*TASK DESCRIPTION*. Please filter the entries and return only the lines that include "statement".

*STUDY MATERIAL*.
-- pv_equiv track=rewrite | github.com/univention/univention-corporate-server | base/univention-updater/modules/univention/updater/scripts/statistics.py | encode_additional_info
-- ===== SOURCE A (Python) =====
-- from typing import Any, Callable, List, NoReturn, Optional, Tuple
--
-- def encode_number(number: int, significant_digits: int = 3) -> str:
-- 	assert 0 <= number <= int('9' * 26)
-- 	assert 1 < significant_digits
-- 	string = str(number)
-- 	return string[:significant_digits] + ' abcdefghijklmnopqrstuvwxyz'[len(string)]
--
-- def encode_users(users: int) -> str:
-- 	return encode_number(users)
--
-- def encode_role(role: str) -> str:
-- 	if role == 'domaincontroller_master':
-- 		return 'M'
-- 	if role == 'domaincontroller_backup':
-- 		return 'B'
-- 	if role == 'domaincontroller_slave':
-- 		return 'S'
-- 	if role == 'memberserver':
-- 		return 'm'
-- 	if role == 'basesystem':
-- 		return 'b'
-- 	raise ValueError('Invalid role %r' % (role, ))
--
-- def encode_additional_info(users: Optional[int] = None, role: Optional[str] = None) -> str:
-- 	data: List[Tuple[str, Callable[[Any], str], Any]] = [
-- 		('U', encode_users, users),
-- 		('R', encode_role, role),
-- 	]
-- 	return ",".join(
-- 		"%s:%s" % (key, encoder(datum))
-- 		for key, encoder, datum in data
-- 		if datum is not None
-- 	)
-- ===== SOURCE B (Python) =====
-- from typing import Optional
--
--
-- def encode_number(number: int, significant_digits: int = 3) -> str:
--     assert 0 <= number <= int('9' * 26)
--     assert 1 < significant_digits
--     string = str(number)
--     return string[:significant_digits] + ' abcdefghijklmnopqrstuvwxyz'[len(string)]
--
--
-- def encode_users(users: int) -> str:
--     return encode_number(users)
--
--
-- ROLE_CODES = {
--     'domaincontroller_master': 'M',
--     'domaincontroller_backup': 'B',
--     'domaincontroller_slave': 'S',
--     'memberserver': 'm',
--     'basesystem': 'b',
-- }
--
--
-- def encode_role(role: str) -> str:
--     try:
--         return ROLE_CODES[role]
--     except KeyError:
--         raise ValueError('Invalid role %r' % (role, ))
--
--
-- def encode_additional_info(users: Optional[int] = None, role: Optional[str] = None) -> str:
--     if users is None:
--         return '' if role is None else 'R:' + encode_role(role)
--     if role is None:
--         return 'U:' + encode_users(users)
--     return 'U:' + encode_users(users) + ',R:' + encode_role(role)
-- ===== Notes on version B (the rewrite author's own statement) =====
-- stated objective: simpler
-- what changed: Replaces the list-of-tuples dispatch table with its filtering generator and ','.join by a direct four-way case split on (users, role) that concatenates the pieces itself, and replaces encode_role's if-chain by a constant dict lookup (re-raised as the same ValueError).
import Mathlib
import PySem

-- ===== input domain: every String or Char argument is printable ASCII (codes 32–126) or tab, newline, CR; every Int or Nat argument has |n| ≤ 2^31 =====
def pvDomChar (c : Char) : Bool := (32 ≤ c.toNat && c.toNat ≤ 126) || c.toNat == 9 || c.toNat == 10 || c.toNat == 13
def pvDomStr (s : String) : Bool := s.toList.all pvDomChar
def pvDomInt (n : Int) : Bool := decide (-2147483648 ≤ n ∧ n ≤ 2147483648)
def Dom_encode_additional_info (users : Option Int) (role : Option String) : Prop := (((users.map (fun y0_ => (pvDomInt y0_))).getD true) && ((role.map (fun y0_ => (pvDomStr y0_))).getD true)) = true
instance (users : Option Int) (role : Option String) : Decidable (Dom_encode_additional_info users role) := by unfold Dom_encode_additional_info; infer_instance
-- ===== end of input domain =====

-- B replaces A's list-of-tuples dispatch table + filtering join with a direct four-way
-- case split on (users, role) that concatenates the pieces itself, and looks the role
-- code up in a constant table instead of an if-chain (objective: simpler; same cost).

-- ===== PORT A =====
-- encode_number / encode_users (shared verbatim by Source A and Source B).
-- `none` = the AssertionError for number outside [0, int('9'*26)] (excluded by Pre_).
-- Inside the assert the string has at most 26 digits, so the Python index
-- ' abcdefghijklmnopqrstuvwxyz'[len(string)] never raises; pyGetD's default is unreachable.
def pvEncodeNumber (number : Int) : Option (List Char) :=
  if 0 ≤ number ∧ number ≤ 99999999999999999999999999 then
    let string := PySem.Int.toChars number
    some (PySem.Chars.slice string none (some 3) ++
      [PySem.List.pyGetD " abcdefghijklmnopqrstuvwxyz".toList ((string.length : Int)) ' '])
  else none

def pvEncodeUsers (users : Int) : Option (List Char) := pvEncodeNumber users

-- Source A's encode_role: if-chain; `none` = the ValueError (excluded by Pre_)
def pvEncodeRoleA (role : String) : Option (List Char) :=
  if role = "domaincontroller_master" then some ['M']
  else if role = "domaincontroller_backup" then some ['B']
  else if role = "domaincontroller_slave" then some ['S']
  else if role = "memberserver" then some ['m']
  else if role = "basesystem" then some ['b']
  else none

-- the data table, then the filtering generator folded into ",".join; an encoder
-- exception (Option.getD's [] default) is unreachable under Pre_.
def encode_additional_info (users : Option Int) (role : Option String) : String :=
  let data : List (List Char × Option (Option (List Char))) :=
    [(['U'], users.map pvEncodeUsers), (['R'], role.map pvEncodeRoleA)]
  let pieces : List (List Char) :=
    data.foldl (fun acc kd =>
      match kd.2 with
      | none => acc
      | some ev => acc ++ [kd.1 ++ ':' :: ev.getD []]) []
  String.ofList (PySem.Chars.join [','] pieces)

-- ===== PORT B =====
-- Source B's ROLE_CODES dict lookup (KeyError re-raised as ValueError = none, excluded by Pre_)
def pvRoleCodes : PySem.Dict String (List Char) :=
  (((((PySem.Dict.empty.insert "domaincontroller_master" ['M']).insert
      "domaincontroller_backup" ['B']).insert
      "domaincontroller_slave" ['S']).insert
      "memberserver" ['m']).insert
      "basesystem" ['b'])

def pvEncodeRoleB (role : String) : Option (List Char) := pvRoleCodes.get? role

def encode_additional_info_alt (users : Option Int) (role : Option String) : String :=
  match users, role with
  | none, none => ""
  | none, some r => String.ofList ('R' :: ':' :: (pvEncodeRoleB r).getD [])
  | some u, none => String.ofList ('U' :: ':' :: (pvEncodeUsers u).getD [])
  | some u, some r =>
      String.ofList ('U' :: ':' :: (pvEncodeUsers u).getD [] ++
                 ',' :: 'R' :: ':' :: (pvEncodeRoleB r).getD [])

-- ===== PRECONDITION & SPEC =====
-- Pre_ excludes exactly the inputs where A raises: users outside [0, int('9'*26)]
-- (AssertionError) and a role other than the five known ones (ValueError).
def Pre_encode_additional_info (users : Option Int) (role : Option String) : Prop :=
  ((users.map (fun u => decide (0 ≤ u ∧ u ≤ 99999999999999999999999999))).getD true = true) ∧
  ((role.map (fun r => decide (r = "domaincontroller_master" ∨ r = "domaincontroller_backup" ∨
      r = "domaincontroller_slave" ∨ r = "memberserver" ∨ r = "basesystem"))).getD true = true)
instance (users : Option Int) (role : Option String) : Decidable (Pre_encode_additional_info users role) := by unfold Pre_encode_additional_info; infer_instance

def pvWitness_encode_additional_info : Option Int × Option String := (some 2500, some "memberserver")

def Spec_encode_additional_info (users : Option Int) (role : Option String) (out : String) : Prop := out = encode_additional_info_alt users role
instance (users : Option Int) (role : Option String) (out : String) : Decidable (Spec_encode_additional_info users role out) := by unfold Spec_encode_additional_info; infer_instance

-- ===== CLAIM (what is proved, stated in full; the proofs are below) =====
def Claim_equal_encode_additional_info : Prop := ∀ (users : Option Int) (role : Option String), Dom_encode_additional_info users role → Pre_encode_additional_info users role → Spec_encode_additional_info users role (encode_additional_info users role)

-- ===== LEMMAS AND PROOFS =====
-- the two role encoders agree on the five admitted roles
theorem pvEncodeRole_eq (r : String)
    (h : r = "domaincontroller_master" ∨ r = "domaincontroller_backup" ∨
         r = "domaincontroller_slave" ∨ r = "memberserver" ∨ r = "basesystem") :
    pvEncodeRoleA r = pvEncodeRoleB r := by
  rcases h with h | h | h | h | h <;> subst h <;> decide

-- ===== VERDICT (by name: the statement is the Claim_ definition above) =====
theorem encode_additional_info_spec : Claim_equal_encode_additional_info := by
  intro users role _ hpre
  obtain ⟨hu, hr⟩ := hpre
  unfold Spec_encode_additional_info
  cases users <;> cases role <;>
    simp_all [encode_additional_info, encode_additional_info_alt,
      PySem.Chars.join, List.intercalate, pvEncodeRole_eq]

*COMPLETED TASK*.
-- ===== Notes on version B (the rewrite author's own statement) =====
-- ===== VERDICT (by name: the statement is the Claim_ definition above) =====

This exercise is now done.